01. Preparing Weather Station Data for PyMica#

In this tutorial, we’ll cover the preparation of weather station data for use in PyMica.

The data format for weather station data used by PyMica is a list containing a dictionary for each weather station, including at least the following variables:

  • id: Identification code.

  • lon: Longitude coordinate.

  • lat: Latitude coordinate.

  • value: Observation value.

It can also contain other keys referring to the variables used in interpolation, such as altitude or distance to the coast. Altitude must be named ‘altitude’; the names of other explanatory variables do not need to be specific in PyMica.

An element of the list containing these variables is organized as follows for each weather station:

{
    "id": "id_code",
    "lon": "longitude coordinate value",
    "lat": "latitude coordinate value",
    "value": "value",
    "altitude": "altitude value"
}

The weather station data is supplied to pymica.pymica.PyMica.interpolate() as a list of dictionaries, one for each station.

As an example, we’ll work with data from the Automatic Weather Station Network (XEMA) of the Meteorological Service of Catalonia (XEMA). However, you can also provide your own data to PyMica.

First, let’s import the required library.

import pandas as pd

Now, let’s suppose that our data is in a .csv format. In the sample-data/data directory, we’ll find data from the XEMA network for 2017/02/21 12:00 UTC and its corresponding metadata.

We’ll open both .csv files, XEMA_20170221_1200.csv and XEMA_metadata.csv, using the pandas library and present the head of data file.

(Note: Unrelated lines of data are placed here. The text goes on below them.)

-- pv_equiv track=rewrite | github.com/Samuel-Patel/Graphing-Calculator | list_conversion_algorithms.py | tokenisation
-- ===== SOURCE A (Python) =====
-- from copy import copy
--
-- def string_to_list(strng):
--     output = []     # creates an empty list and adds the
--     for i in strng:  # elements of the string to the
--         output.append(i)    # empty list one by one
--     return output
--
-- def tokenisation(expression_string, key_elements):
--     if len(key_elements) == 0:  # checks if the stack is empty, the string has no key elements
--         return string_to_list(expression_string)    # returns string converted to a list
--
--     element = key_elements.pop()    # gets element at the top of the stack
--     split_string = expression_string.split(sep=element)  # removes the element from the list and returns an
--     # list containing the two substrings on either side of the element
--
--     if len(split_string) == 1:  # if the list has one element then the element was not in the string
--         return tokenisation(split_string[0], key_elements)  # repeats process with other key elements
--
--     expression_list = []
--     for i in range(len(split_string)-1):    # goes through all substrings adding the element between them
--         expression_list += tokenisation(split_string[i], copy(key_elements)) + [element]  # adds converted substrings to list
--     expression_list += tokenisation(split_string[-1], copy(key_elements))  # goes through last substring
--     return expression_list
-- ===== SOURCE B (Python) =====
-- def tokenisation(expression_string, key_elements):
--     # Iterative worklist: fold over the keys in pop order over a flat list of
--     # tagged segments (token vs raw text), then explode raw text into chars.
--     # Does not mutate key_elements (A pops from it); return value only.
--     items = [(False, expression_string)]
--     for element in reversed(key_elements):
--         new_items = []
--         for is_token, text in items:
--             if is_token:
--                 new_items.append((True, text))
--             else:
--                 parts = text.split(element)
--                 for j, part in enumerate(parts):
--                     if j:
--                         new_items.append((True, element))
--                     new_items.append((False, part))
--         items = new_items
--     out = []
--     for is_token, text in items:
--         if is_token:
--             out.append(text)
--         else:
--             out.extend(text)
--     return out
-- ===== Notes on version B (the rewrite author's own statement) =====
-- stated objective: alternative
-- what changed: Replaces A's branching recursion (re-splitting each substring and copying the remaining key list per piece) with a single iterative worklist: one pass per key over a flat list of tagged segments, then one final pass exploding raw text into characters; B also does not mutate key_elements where A pops from it.
import Mathlib
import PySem

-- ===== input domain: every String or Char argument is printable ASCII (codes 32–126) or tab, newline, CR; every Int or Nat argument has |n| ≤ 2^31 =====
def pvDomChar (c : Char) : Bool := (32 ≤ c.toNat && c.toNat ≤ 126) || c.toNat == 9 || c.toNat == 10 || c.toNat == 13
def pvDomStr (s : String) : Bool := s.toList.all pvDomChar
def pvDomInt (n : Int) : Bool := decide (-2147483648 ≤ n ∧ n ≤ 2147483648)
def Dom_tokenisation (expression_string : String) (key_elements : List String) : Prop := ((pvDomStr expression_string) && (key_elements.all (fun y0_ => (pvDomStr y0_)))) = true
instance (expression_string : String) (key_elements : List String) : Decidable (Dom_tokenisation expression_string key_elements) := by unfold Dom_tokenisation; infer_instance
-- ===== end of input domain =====

-- B replaces A's branching recursion (which re-splits and copies the key list per substring)
-- by one iterative worklist pass over the keys; return value only: Python A pops from
-- key_elements (caller-visible mutation), B does not mutate it.

-- ===== PORT A =====
-- s.split(sep=e): Python raises ValueError for e = "" (split? = none there; excluded by Pre_)
def pySplit (s sep : String) : List String :=
  (PySem.Str.split? s sep).getD []

def stringToList (strng : String) : List String :=
  strng.toList.foldl (fun output i => output ++ [String.singleton i]) []

def tokenisation (expression_string : String) (key_elements : List String) : List String :=
  if h : key_elements = [] then      -- len(key_elements) == 0
    stringToList expression_string
  else
    let element := key_elements.getLast h        -- key_elements.pop()
    let rest := key_elements.dropLast
    let split_string := pySplit expression_string element
    if split_string.length = 1 then
      tokenisation (split_string.headD "") rest
    else
      -- for i in range(len(split_string)-1): expression_list += tokenisation(split_string[i], copy) + [element]
      let pieces := split_string.map (fun sub => tokenisation sub rest)
      (List.range (split_string.length - 1)).foldl
        (fun expression_list i => expression_list ++ pieces.getD i [] ++ [element]) []
        ++ pieces.getLastD []                    -- += tokenisation(split_string[-1], copy)
termination_by key_elements.length
decreasing_by all_goals
  simp only [List.length_dropLast]
  have := List.length_pos_iff.mpr h
  omega

-- ===== PORT B =====
-- inner loop of Source B: one pass over the tagged segments, splitting raw text by element
def tokStep (element : String) (items : List (Bool × String)) : List (Bool × String) :=
  items.foldl (fun new_items it =>
    if it.1 then new_items ++ [(true, it.2)]
    else (pySplit it.2 element).zipIdx.foldl
        (fun acc pj => (acc ++ (if pj.2 ≠ 0 then [(true, element)] else [])) ++ [(false, pj.1)])
        new_items) []

-- final loop of Source B: tokens kept whole, raw text exploded into characters
def tokFinish (items : List (Bool × String)) : List String :=
  items.foldl (fun out it =>
    if it.1 then out ++ [it.2] else out ++ it.2.toList.map String.singleton) []

def tokenisation_alt (expression_string : String) (key_elements : List String) : List String :=
  tokFinish (key_elements.reverse.foldl (fun items element => tokStep element items)
    [(false, expression_string)])

-- ===== PRECONDITION & SPEC =====
-- Pre_ excludes exactly the inputs where Python A raises: an empty string among the key
-- elements makes str.split('') raise ValueError (every key is eventually popped).
def Pre_tokenisation (expression_string : String) (key_elements : List String) : Prop :=
  "" ∉ key_elements
instance (expression_string : String) (key_elements : List String) : Decidable (Pre_tokenisation expression_string key_elements) := by unfold Pre_tokenisation; infer_instance

def pvWitness_tokenisation : String × List String := ("1+2*3", ["+", "*"])

def Spec_tokenisation (expression_string : String) (key_elements : List String) (out : List String) : Prop := out = tokenisation_alt expression_string key_elements
instance (expression_string : String) (key_elements : List String) (out : List String) : Decidable (Spec_tokenisation expression_string key_elements out) := by unfold Spec_tokenisation; infer_instance

-- ===== CLAIM (what is proved, stated in full; the proofs are below) =====
def Claim_equal_tokenisation : Prop := ∀ (expression_string : String) (key_elements : List String), Dom_tokenisation expression_string key_elements → Pre_tokenisation expression_string key_elements → Spec_tokenisation expression_string key_elements (tokenisation expression_string key_elements)

-- ===== LEMMAS AND PROOFS =====

-- the value a tagged segment contributes to the final answer, given the keys still to process
def segVal (es : List String) (it : Bool × String) : List String :=
  if it.1 then [it.2] else tokenisation it.2 es.reverse

-- what one application of tokStep turns a single tagged segment into
def stepF (e : String) (it : Bool × String) : List (Bool × String) :=
  if it.1 then [(true, it.2)]
  else (pySplit it.2 e).zipIdx.flatMap
    (fun pj => (if pj.2 ≠ 0 then [(true, e)] else []) ++ [(false, pj.1)])

theorem tokenisation_nil (s : String) :
    tokenisation s [] = s.toList.map String.singleton := by
  rw [tokenisation, dif_pos rfl]
  unfold stringToList
  rw [PySem.List.foldl_append_singleton_eq_map]
  rfl

theorem intercalate_cons_flatMap (e : String) (x : List String) (xs : List (List String)) :
    List.intercalate [e] (x :: xs) = x ++ xs.flatMap (fun y => e :: y) := by
  induction xs generalizing x with
  | nil => simp [List.intercalate]
  | cons y ys ih =>
      rw [List.flatMap_cons]
      have : List.intercalate [e] (x :: y :: ys) = x ++ [e] ++ List.intercalate [e] (y :: ys) := by
        simp [List.intercalate]
      rw [this, ih y]
      simp

theorem loopA_eq_intercalate (e : String) (l : List (List String)) (hl : l ≠ []) :
    (List.range (l.length - 1)).foldl (fun acc i => acc ++ l.getD i [] ++ [e]) []
      ++ l.getLastD []
    = List.intercalate [e] l := by
  induction l with
  | nil => exact absurd rfl hl
  | cons p ps ih =>
      cases ps with
      | nil => simp [List.intercalate]
      | cons q qs =>
          have hlen : (p :: q :: qs).length - 1 = (q :: qs).length := by simp
          rw [hlen]
          have hr : List.range (q :: qs).length = 0 :: (List.range ((q :: qs).length - 1)).map Nat.succ := by
            simp [List.range_succ_eq_map]
          rw [hr]
          simp only [List.foldl_cons, List.foldl_map]
          have step : ∀ (a : List String),
              (List.range ((q :: qs).length - 1)).foldl
                (fun acc i => acc ++ (p :: q :: qs).getD i.succ [] ++ [e]) a
              = a ++ (List.range ((q :: qs).length - 1)).foldl
                (fun acc i => acc ++ (q :: qs).getD i [] ++ [e]) [] := by
            intro a
            have h1 := PySem.List.foldl_append_eq_flatMap
              (fun i => (q :: qs).getD i [] ++ [e]) (List.range ((q :: qs).length - 1)) a
            have h2 := PySem.List.foldl_append_eq_flatMap
              (fun i => (q :: qs).getD i [] ++ [e]) (List.range ((q :: qs).length - 1)) ([] : List String)
            simp only [List.append_assoc] at h1 h2 ⊢
            simp only [List.getD_cons_succ]
            rw [h1, h2]
            simp
          rw [step]
          rw [intercalate_cons_flatMap]
          have ihe := ih (by simp)
          rw [intercalate_cons_flatMap] at ihe
          simp only [List.nil_append, List.getD_cons_zero, List.append_assoc] at ihe ⊢
          rw [List.getLastD_eq_getLast?, List.getLast?_cons_cons, ← List.getLastD_eq_getLast?]
          rw [ihe]
          simp

theorem tokenisation_concat (s e : String) (ks : List String) :
    tokenisation s (ks ++ [e])
      = List.intercalate [e] ((pySplit s e).map (fun p => tokenisation p ks)) := by
  rw [tokenisation]
  have hne : ks ++ [e] ≠ [] := by simp
  rw [dif_neg hne]
  simp only [List.getLast_append_singleton, List.dropLast_concat]
  rcases hsp : pySplit s e with _ | ⟨t, ts⟩
  · simp [List.intercalate]
  · rcases ts with _ | ⟨u, us⟩
    · simp [List.intercalate]
    · have hlen : (t :: u :: us).length ≠ 1 := by simp
      rw [if_neg hlen]
      have h := loopA_eq_intercalate e ((t :: u :: us).map (fun sub => tokenisation sub ks)) (by simp)
      simp only [List.length_map] at h
      exact h

theorem zipIdx_flatMap_pos (e : String) (ps : List String) (k : Nat) (hk : k ≠ 0) :
    (ps.zipIdx k).flatMap
        (fun pj => (if pj.2 ≠ 0 then [(true, e)] else []) ++ [(false, pj.1)])
      = ps.flatMap (fun q => [(true, e), (false, q)]) := by
  induction ps generalizing k with
  | nil => simp
  | cons q qs ih =>
      rw [List.zipIdx_cons, List.flatMap_cons, List.flatMap_cons]
      rw [if_pos hk, ih (k + 1) (by omega)]
      simp

-- one raw-text segment, one key: split into tagged pieces, then value the pieces
theorem seg_step (e : String) (es : List String) (t : String) :
    (stepF e (false, t)).flatMap (segVal es) = tokenisation t (es.reverse ++ [e]) := by
  rw [tokenisation_concat]
  unfold stepF
  simp only [if_neg (by simp : ¬ ((false, t).1 = true))]
  rcases hsp : pySplit t e with _ | ⟨p, ps⟩
  · simp [List.intercalate]
  · rw [List.zipIdx_cons, List.flatMap_cons, if_neg (by simp)]
    rw [zipIdx_flatMap_pos e ps 1 (by omega)]
    rw [List.map_cons, intercalate_cons_flatMap]
    simp only [List.nil_append, List.flatMap_append, List.flatMap_assoc, List.flatMap_cons,
      List.flatMap_nil]
    simp [segVal, List.flatMap_map]

theorem tokStep_eq_flatMap (e : String) (items : List (Bool × String)) :
    tokStep e items = items.flatMap (stepF e) := by
  unfold tokStep
  have hbody : ∀ (a : List (Bool × String)) (it : Bool × String),
      (if it.1 then a ++ [(true, it.2)]
       else (pySplit it.2 e).zipIdx.foldl
         (fun acc pj => (acc ++ (if pj.2 ≠ 0 then [(true, e)] else [])) ++ [(false, pj.1)]) a)
      = a ++ stepF e it := by
    intro a it
    by_cases h1 : it.1
    · simp [stepF, h1]
    · simp only [if_neg h1, stepF]
      have h := PySem.List.foldl_append_eq_flatMap
        (fun pj : String × Nat => (if pj.2 ≠ 0 then [((true : Bool), e)] else []) ++ [((false : Bool), pj.1)])
        (pySplit it.2 e).zipIdx a
      simp only [List.append_assoc] at h ⊢
      rw [h]
  have hfun : (fun (new_items : List (Bool × String)) (it : Bool × String) =>
      if it.1 then new_items ++ [(true, it.2)]
      else (pySplit it.2 e).zipIdx.foldl
        (fun acc pj => (acc ++ (if pj.2 ≠ 0 then [(true, e)] else [])) ++ [(false, pj.1)]) new_items)
      = (fun a it => a ++ stepF e it) := by
    funext a it
    exact hbody a it
  rw [hfun, PySem.List.foldl_append_eq_flatMap]
  simp

theorem tokFinish_eq_flatMap (items : List (Bool × String)) :
    tokFinish items
      = items.flatMap (fun it =>
          if it.1 then [it.2] else it.2.toList.map String.singleton) := by
  unfold tokFinish
  have hfun : (fun (out : List String) (it : Bool × String) =>
      if it.1 then out ++ [it.2] else out ++ it.2.toList.map String.singleton)
      = (fun out it => out ++ (if it.1 then [it.2] else it.2.toList.map String.singleton)) := by
    funext out it
    by_cases h1 : it.1 <;> simp [h1]
  rw [hfun, PySem.List.foldl_append_eq_flatMap]
  simp

theorem main_loop (es : List String) (items : List (Bool × String)) :
    tokFinish (es.foldl (fun items element => tokStep element items) items)
      = items.flatMap (segVal es) := by
  induction es generalizing items with
  | nil =>
      rw [List.foldl_nil, tokFinish_eq_flatMap]
      apply List.flatMap_congr
      intro it _
      by_cases h1 : it.1 <;> simp [segVal, h1, tokenisation_nil]
  | cons e es' ih =>
      rw [List.foldl_cons, ih, tokStep_eq_flatMap, List.flatMap_assoc]
      apply List.flatMap_congr
      intro it _
      by_cases h1 : it.1
      · obtain ⟨b, t⟩ := it
        simp only at h1
        subst h1
        simp [segVal, stepF]
      · obtain ⟨b, t⟩ := it
        simp only at h1
        have hb : b = false := by
          cases b
          · rfl
          · exact absurd rfl h1
        subst hb
        rw [seg_step]
        simp [segVal]

-- ===== VERDICT (by name: the statement is the Claim_ definition above) =====
theorem tokenisation_spec : Claim_equal_tokenisation := by
  intro s ks _ _
  unfold Spec_tokenisation tokenisation_alt
  rw [main_loop]
  simp [segVal]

file_data = 'sample-data/data/XEMA_20170221_1200.csv'
file_metadata = 'sample-data/data/XEMA_metadata.csv'

station_data = pd.read_csv(file_data)
metadata = pd.read_csv(file_metadata)

station_data.head()
key altitude dist hr lat lon temp
0 C6 264.0 0.858731 80.0 41.65660 0.95172 8.8
1 C7 427.0 0.839116 86.0 41.66695 1.16234 7.1
2 C8 554.0 0.825381 76.0 41.67555 1.29609 9.3
3 C9 240.0 0.448604 47.0 40.71825 0.39988 15.7
4 CC 626.0 0.849968 47.0 42.07398 2.20862 15.2

And we also present the head of metedata.

metadata.head()
key altitude dist lat lon name
0 C6 264.0 0.858731 41.65660 0.95172 Castellnou de Seana
1 C7 427.0 0.839116 41.66695 1.16234 Tàrrega
2 C8 554.0 0.825381 41.67555 1.29609 Cervera
3 C9 240.0 0.448604 40.71825 0.39988 Mas de Barberans
4 CC 626.0 0.849968 42.07398 2.20862 Orís

Now, let’s prepare the data in the format required by PyMICA, selecting the air temperature variable (temp) and using altitude and dist as predictor variables. The variable dist refers to the distance from a station to the coastline to account for proximity to sea influence.

data = []
for key in station_data['key']:
    df_data = station_data[station_data['key'] == key]
    df_meta = metadata[metadata['key'] == key]
    data.append(
        {
            'id': key,
            'lon': float(df_meta['lon'].iloc[0]),
            'lat': float(df_meta['lat'].iloc[0]),
            'value': float(df_data['temp'].iloc[0]),
            'altitude': float(df_meta['altitude'].iloc[0]),
            'dist': float(df_meta['dist'].iloc[0])
        }
    )

If we print the first element of data, we can see all the required variables for a station, which include identification code, longitude, latitude, temperature value, altitude, and distance to the coastline.

print('Sample data: ', data[0])
print('Number of points: ', len(data))
Sample data:  {'id': 'C6', 'lon': 0.95172, 'lat': 41.6566, 'value': 8.8, 'altitude': 264.0, 'dist': 0.8587308027349195}
Number of points:  180

We have now completed this tutorial on how to prepare raw observation station data to be ready to feed the PyMICA class.